State Agencies Getting Tough on Developers

Agencies in a number of states have tightened the requirements for developers with regard to being eligible to apply for tax credits. Iowa, Texas, and Florida have all added requirements that expand the ways applicants may be deemed ineligible for the LIHTC program.

In Iowa, the 2011 Qualified Allocation Plan contains provisions that allow for the barring of a development team member or other significant party due to receipt of an 8823, regardless of whether the problem has been corrected. The state also will deem parties ineligible for program participation if, within the prior ten years, they have gone into bankruptcy, had an adverse fair housing settlement, or a civil rights settlement.

The 2011 Texas QAP indicates that an applicant is ineligible for credits if any owner, developer, or guarantor involved with the application has breached a contract with a public agency and failed to cure the breach, or misrepresented to a subcontractor the extent to which the developer benefited from a public agency award. Owners will also be ineligible if they have been removed as a principal from an income/rent restricted multifamily development by a lender, investor, or other owners during the prior ten years.

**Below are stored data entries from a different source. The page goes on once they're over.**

-- pv_equiv track=rewrite | github.com/FuZuoJun/cloud | cloud/client1/p2p.py | majority_chain_group
-- ===== SOURCE A (Python) =====
-- from collections import defaultdict, Counter
--
-- def majority_chain_group(chain_hashes):
--     group = defaultdict(list)
--     for node, chash in chain_hashes.items():
--         group[chash].append(node)
--     for chain, nodes in group.items():
--         if len(nodes) > len(chain_hashes) / 2:
--             return chain, nodes
--     return None, []
-- ===== SOURCE B (Python) =====
-- def majority_chain_group(chain_hashes):
--     # Boyer-Moore majority vote over the hash values, then one verification pass.
--     cand, cnt = None, 0
--     for h in chain_hashes.values():
--         if cnt == 0:
--             cand, cnt = h, 1
--         elif h == cand:
--             cnt += 1
--         else:
--             cnt -= 1
--     n = len(chain_hashes)
--     if cand is not None and 2 * sum(1 for h in chain_hashes.values() if h == cand) > n:
--         return cand, [node for node, h in chain_hashes.items() if h == cand]
--     return None, []
-- ===== Notes on version B (the rewrite author's own statement) =====
-- stated objective: alternative
-- what changed: Replaced the defaultdict grouping plus dict scan with a Boyer-Moore majority vote over the hash values followed by one verification/gather pass, so no dict of node lists is ever built.
import Mathlib
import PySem

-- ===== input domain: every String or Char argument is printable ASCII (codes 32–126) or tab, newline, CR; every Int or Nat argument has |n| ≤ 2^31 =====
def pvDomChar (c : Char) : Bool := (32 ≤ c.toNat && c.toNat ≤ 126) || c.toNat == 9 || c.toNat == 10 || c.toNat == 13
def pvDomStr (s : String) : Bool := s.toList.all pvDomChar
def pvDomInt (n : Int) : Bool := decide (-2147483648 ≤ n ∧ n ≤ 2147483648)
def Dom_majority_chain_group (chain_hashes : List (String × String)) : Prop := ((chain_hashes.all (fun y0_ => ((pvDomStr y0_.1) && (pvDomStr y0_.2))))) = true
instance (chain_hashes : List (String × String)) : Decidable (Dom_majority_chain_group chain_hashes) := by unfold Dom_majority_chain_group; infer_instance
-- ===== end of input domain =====

-- B replaces A's defaultdict grouping + dict scan by a Boyer-Moore majority vote
-- with one verification/gather pass (alternative algorithm, same return value).


-- ===== PORT A =====
-- the 'for chain, nodes in group.items(): if len(nodes) > len(chain_hashes)/2: return ...' loop;
-- 'len(nodes) > n/2' (Python float division) is exactly '2*len(nodes) > n' on these integers
def pvScanA : List (String × List String) → Int → Option String × List String
  | [], _ => (none, [])
  | (chain, nodes) :: rest, n =>
    if 2 * (nodes.length : Int) > n then (some chain, nodes) else pvScanA rest n

def majority_chain_group (chain_hashes : List (String × String)) : Option String × List String :=
  -- group = defaultdict(list); for node, chash in chain_hashes.items(): group[chash].append(node)
  let group : PySem.Dict String (List String) :=
    chain_hashes.foldl (fun d p => d.modify p.2 [] (· ++ [p.1])) PySem.Dict.empty
  pvScanA group.items (chain_hashes.length : Int)

-- ===== PORT B =====
-- one Boyer-Moore step: if cnt == 0: cand, cnt = h, 1 elif h == cand: cnt += 1 else: cnt -= 1
def pvBmStep (st : Option String × Int) (h : String) : Option String × Int :=
  if st.2 == 0 then (some h, 1)
  else if (some h : Option String) == st.1 then (st.1, st.2 + 1)
  else (st.1, st.2 - 1)

def majority_chain_group_alt (chain_hashes : List (String × String)) : Option String × List String :=
  let st := chain_hashes.foldl (fun st p => pvBmStep st p.2) ((none : Option String), (0 : Int))
  let n : Int := chain_hashes.length
  match st.1 with
  | none => (none, [])
  | some c =>
    if 2 * (chain_hashes.foldl (fun acc p => if p.2 == c then acc + 1 else acc) (0 : Int)) > n
    then (some c, (chain_hashes.filter (fun p => p.2 == c)).map (·.1))
    else (none, [])

-- ===== PRECONDITION & SPEC =====
def Spec_majority_chain_group (chain_hashes : List (String × String)) (out : Option String × List String) : Prop := out = majority_chain_group_alt chain_hashes
instance (chain_hashes : List (String × String)) (out : Option String × List String) : Decidable (Spec_majority_chain_group chain_hashes out) := by unfold Spec_majority_chain_group; infer_instance

-- ===== CLAIM (what is proved, stated in full; the proofs are below) =====
def Claim_equal_majority_chain_group : Prop := ∀ (chain_hashes : List (String × String)), Dom_majority_chain_group chain_hashes → Spec_majority_chain_group chain_hashes (majority_chain_group chain_hashes)

-- ===== LEMMAS AND PROOFS =====

-- number of entries carrying hash h, and their nodes in order
def pvCnt (h : String) (l : List (String × String)) : Nat :=
  (l.filter (fun p => p.2 == h)).length

def pvNodes (h : String) (l : List (String × String)) : List String :=
  (l.filter (fun p => p.2 == h)).map (·.1)

theorem pvCnt_append_singleton (h : String) (l : List (String × String)) (p : String × String) :
    pvCnt h (l ++ [p]) = pvCnt h l + (if p.2 = h then 1 else 0) := by
  simp [pvCnt, List.filter_append]
  split <;> simp_all

theorem pvCnt_disjoint (h1 h2 : String) (hne : h1 ≠ h2) (l : List (String × String)) :
    pvCnt h1 l + pvCnt h2 l ≤ l.length := by
  induction l with
  | nil => simp [pvCnt]
  | cons p t ih =>
    simp only [pvCnt, List.filter_cons, List.length_cons] at *
    by_cases e1 : p.2 = h1
    · have e2 : ¬ p.2 = h2 := fun hh => hne (e1 ▸ hh ▸ rfl)
      simp [e1, hne]; omega
    · by_cases e2 : p.2 = h2 <;> simp [e1, e2, Ne.symm hne] <;> omega

theorem pvCnt_pos_mem (h : String) (l : List (String × String)) (hp : 0 < pvCnt h l) :
    h ∈ l.map (·.2) := by
  have hne : l.filter (fun p => p.2 == h) ≠ [] := by
    simp only [pvCnt, List.length_pos_iff] at hp; exact hp
  obtain ⟨x, hx⟩ := List.exists_mem_of_ne_nil _ hne
  obtain ⟨hxl, hxh⟩ := List.mem_filter.mp hx
  simp only [beq_iff_eq] at hxh
  exact hxh ▸ List.mem_map_of_mem hxl

-- the counting loop in B equals pvCnt
theorem pvCountFold (c : String) (l : List (String × String)) (a : Int) :
    l.foldl (fun acc p => if p.2 == c then acc + 1 else acc) a = a + (pvCnt c l : Int) := by
  induction l generalizing a with
  | nil => simp [pvCnt]
  | cons p t ih =>
    simp only [List.foldl_cons]
    by_cases e : p.2 = c
    · rw [if_pos (by simp [e]), ih]
      simp [pvCnt, e]; ring
    · rw [if_neg (by simp [e]), ih]
      simp [pvCnt, e]

-- Boyer-Moore invariant: count nonnegative; the candidate's hash occupies at most
-- (len + cnt)/2 entries and every other hash at most (len - cnt)/2 entries
theorem pvBmInv (l : List (String × String)) :
    0 ≤ (l.foldl (fun st p => pvBmStep st p.2) ((none : Option String), (0 : Int))).2 ∧
    ∀ h : String,
      2 * (pvCnt h l : Int) ≤ (l.length : Int) +
        (if some h = (l.foldl (fun st p => pvBmStep st p.2) ((none : Option String), (0 : Int))).1
         then (l.foldl (fun st p => pvBmStep st p.2) ((none : Option String), (0 : Int))).2
         else -(l.foldl (fun st p => pvBmStep st p.2) ((none : Option String), (0 : Int))).2) := by
  induction l using List.reverseRecOn with
  | nil => simp [pvCnt]
  | append_singleton t p ih =>
    rw [List.foldl_append] at *
    obtain ⟨hnn, hinv⟩ := ih
    set st := t.foldl (fun st p => pvBmStep st p.2) ((none : Option String), (0 : Int)) with hst
    simp only [List.foldl_cons, List.foldl_nil, List.length_append, List.length_cons,
      List.length_nil, pvCnt_append_singleton]
    unfold pvBmStep
    by_cases hz : st.2 = 0
    · simp only [hz, beq_self_eq_true, if_true]
      refine ⟨by norm_num, fun h => ?_⟩
      have := hinv h
      rw [hz] at this
      by_cases e : some h = some p.2
      · have e' : p.2 = h := by injection e.symm
        simp only [e, e', reduceIte]
        split at this <;> push_cast at * <;> omega
      · have e' : ¬ p.2 = h := fun hh => e (by rw [hh])
        simp only [e, e', reduceIte]
        split at this <;> push_cast at * <;> omega
    · have hz' : (st.2 == 0) = false := by simp [hz]
      simp only [hz', Bool.false_eq_true, if_false]
      by_cases hc : some p.2 = st.1
      · have hc' : ((some p.2 : Option String) == st.1) = true := by simp [hc]
        simp only [hc', if_true]
        refine ⟨by omega, fun h => ?_⟩
        have := hinv h
        by_cases e : some h = st.1
        · have e' : p.2 = h := by rw [← hc] at e; injection e.symm
          simp only [e, e', reduceIte] at *
          push_cast at *; omega
        · have e' : ¬ p.2 = h := fun hh => e (hh ▸ hc)
          simp only [e, e', reduceIte] at *
          push_cast at *; omega
      · have hc' : ((some p.2 : Option String) == st.1) = false := by simp [hc]
        simp only [hc', Bool.false_eq_true, if_false]
        refine ⟨by omega, fun h => ?_⟩
        have := hinv h
        by_cases e : some h = st.1
        · have e' : ¬ p.2 = h := fun hh => hc (hh ▸ e)
          simp only [e, e', reduceIte] at *
          push_cast at *; omega
        · by_cases e2 : p.2 = h <;>
            simp only [e, if_neg, e2, reduceIte] at * <;> push_cast at * <;> omega

-- A's dict of groups: its getD at c is exactly pvNodes c l
theorem pvGroup_getD (l : List (String × String)) (c : String) :
    (l.foldl (fun d p => d.modify p.2 [] (· ++ [p.1])) PySem.Dict.empty).getD c [] =
      pvNodes c l := by
  have hmap : l.foldl (fun d p => d.modify p.2 [] (· ++ [p.1])) PySem.Dict.empty =
      (l.map Prod.swap).foldl (fun d p => d.modify p.1 [] (· ++ [p.2])) PySem.Dict.empty := by
    rw [List.foldl_map]
    rfl
  rw [hmap, PySem.Dict.getD_foldl_modify_append]
  simp [pvNodes, List.filter_map, List.map_map, Function.comp_def]

-- A's scan returns (none, []) when every entry fails the majority test
theorem pvScanA_all_fail (items : List (String × List String)) (n : Int)
    (hf : ∀ e ∈ items, ¬ (2 * (e.2.length : Int) > n)) :
    pvScanA items n = (none, []) := by
  induction items with
  | nil => rfl
  | cons e rest ih =>
    obtain ⟨c, v⟩ := e
    have := hf (c, v) (List.mem_cons_self)
    simp only [pvScanA, if_neg this]
    exact ih fun e he => hf e (List.mem_cons_of_mem _ he)

-- A's scan returns the unique succeeding entry when it is present
theorem pvScanA_find (items : List (String × List String)) (n : Int) (h : String)
    (vh : List String) (hmem : (h, vh) ∈ items) (hsucc : 2 * (vh.length : Int) > n)
    (huniq : ∀ e ∈ items, 2 * (e.2.length : Int) > n → e = (h, vh)) :
    pvScanA items n = (some h, vh) := by
  induction items with
  | nil => cases hmem
  | cons e rest ih =>
    obtain ⟨c, v⟩ := e
    by_cases hp : 2 * (v.length : Int) > n
    · have := huniq (c, v) (List.mem_cons_self) hp
      injection this with h1 h2
      subst h1; subst h2
      simp only [pvScanA]
      rw [if_pos hp]
    · simp only [pvScanA, if_neg hp]
      have hmem' : (h, vh) ∈ rest := by
        rcases List.mem_cons.mp hmem with he | he
        · exact absurd (by injection he with a b; rw [← b]; exact hsucc) hp
        · exact he
      exact ih hmem' fun e he hpe => huniq e (List.mem_cons_of_mem _ he) hpe

-- ===== VERDICT (by name: the statement is the Claim_ definition above) =====
theorem majority_chain_group_spec : Claim_equal_majority_chain_group := by
  intro l _
  simp only [Spec_majority_chain_group, majority_chain_group, majority_chain_group_alt]
  set G := l.foldl (fun d p => d.modify p.2 [] (· ++ [p.1])) PySem.Dict.empty with hG
  set st := l.foldl (fun st p => pvBmStep st p.2) ((none : Option String), (0 : Int)) with hst
  obtain ⟨hnn, hinv⟩ := pvBmInv l
  rw [← hst] at hnn hinv
  -- keys of G: the distinct hashes; entries of G.items are (k, pvNodes k l)
  have hkeys : G.keys = PySem.Set.update ([] : List String) (l.map (·.2)) := by
    rw [hG, PySem.Dict.keys_foldl_modify_key]
    simp
  have hnd : G.keys.Nodup := by
    rw [hG]
    exact PySem.Dict.nodup_keys_foldl_modify_key l (·.2) [] _ _
      (by simp [PySem.Dict.nodup_keys_empty])
  have hitems : G.items = G.keys.map (fun k => (k, pvNodes k l)) := by
    rw [PySem.Dict.items_eq_map_keys G hnd []]
    exact List.map_congr_left fun k _ => by rw [pvGroup_getD]
  by_cases hmaj : ∃ h : String, 2 * (pvCnt h l : Int) > (l.length : Int)
  · obtain ⟨h, hh⟩ := hmaj
    -- uniqueness of the majority hash
    have huniq : ∀ k : String, 2 * (pvCnt k l : Int) > (l.length : Int) → k = h := by
      intro k hk
      by_contra hne
      have := pvCnt_disjoint k h hne l
      push_cast at *; omega
    -- B's candidate is h
    have hcand : st.1 = some h := by
      have := hinv h
      by_cases e : some h = st.1
      · exact e.symm
      · rw [if_neg e] at this; omega
    -- A finds exactly the entry (h, pvNodes h l)
    have hlen : (pvNodes h l).length = pvCnt h l := by simp [pvNodes, pvCnt]
    have hmemH : h ∈ G.keys := by
      rw [hkeys, PySem.Set.update_nil_left]
      exact (PySem.Set.mem_ofList _ _).mpr (pvCnt_pos_mem h l (by omega))
    have hmemI : (h, pvNodes h l) ∈ G.items := by
      rw [hitems]; exact List.mem_map_of_mem hmemH
    have hA : pvScanA G.items (l.length : Int) = (some h, pvNodes h l) := by
      refine pvScanA_find _ _ h _ hmemI (by rw [hlen]; exact hh) ?_
      intro e he hpe
      rw [hitems] at he
      obtain ⟨k, _, hk⟩ := List.mem_map.mp he
      rw [← hk] at hpe ⊢
      simp only at hpe
      have : (pvNodes k l).length = pvCnt k l := by simp [pvNodes, pvCnt]
      rw [this] at hpe
      rw [huniq k hpe]
    rw [hA, hcand]
    simp only [pvCountFold]
    rw [if_pos (show 2 * ((0:ℤ) + (pvCnt h l : ℤ)) > (l.length : ℤ) by omega)]
    simp [pvNodes]
  · simp only [not_exists, not_lt] at hmaj
    -- A: every entry fails
    have hA : pvScanA G.items (l.length : Int) = (none, []) := by
      refine pvScanA_all_fail _ _ ?_
      intro e he
      rw [hitems] at he
      obtain ⟨k, _, hk⟩ := List.mem_map.mp he
      rw [← hk]
      simp only [not_lt]
      have : (pvNodes k l).length = pvCnt k l := by simp [pvNodes, pvCnt]
      rw [this]
      exact hmaj k
    rw [hA]
    cases hc : st.1 with
    | none => rfl
    | some c =>
      simp only [pvCountFold]
      rw [if_neg (show ¬ 2 * ((0:ℤ) + (pvCnt c l : ℤ)) > (l.length : ℤ) by have := hmaj c; omega)]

Florida is proposing a rule change that will require development team members to undergo increased financial scrutiny. The proposal would permit the state to require information on past projects and the financial history of any team member. Those with poor past performance records, a lack of financial capacity, or any other unsatisfactory finding will receive a negative recommendation by the underwriter, which would make application approval very difficult.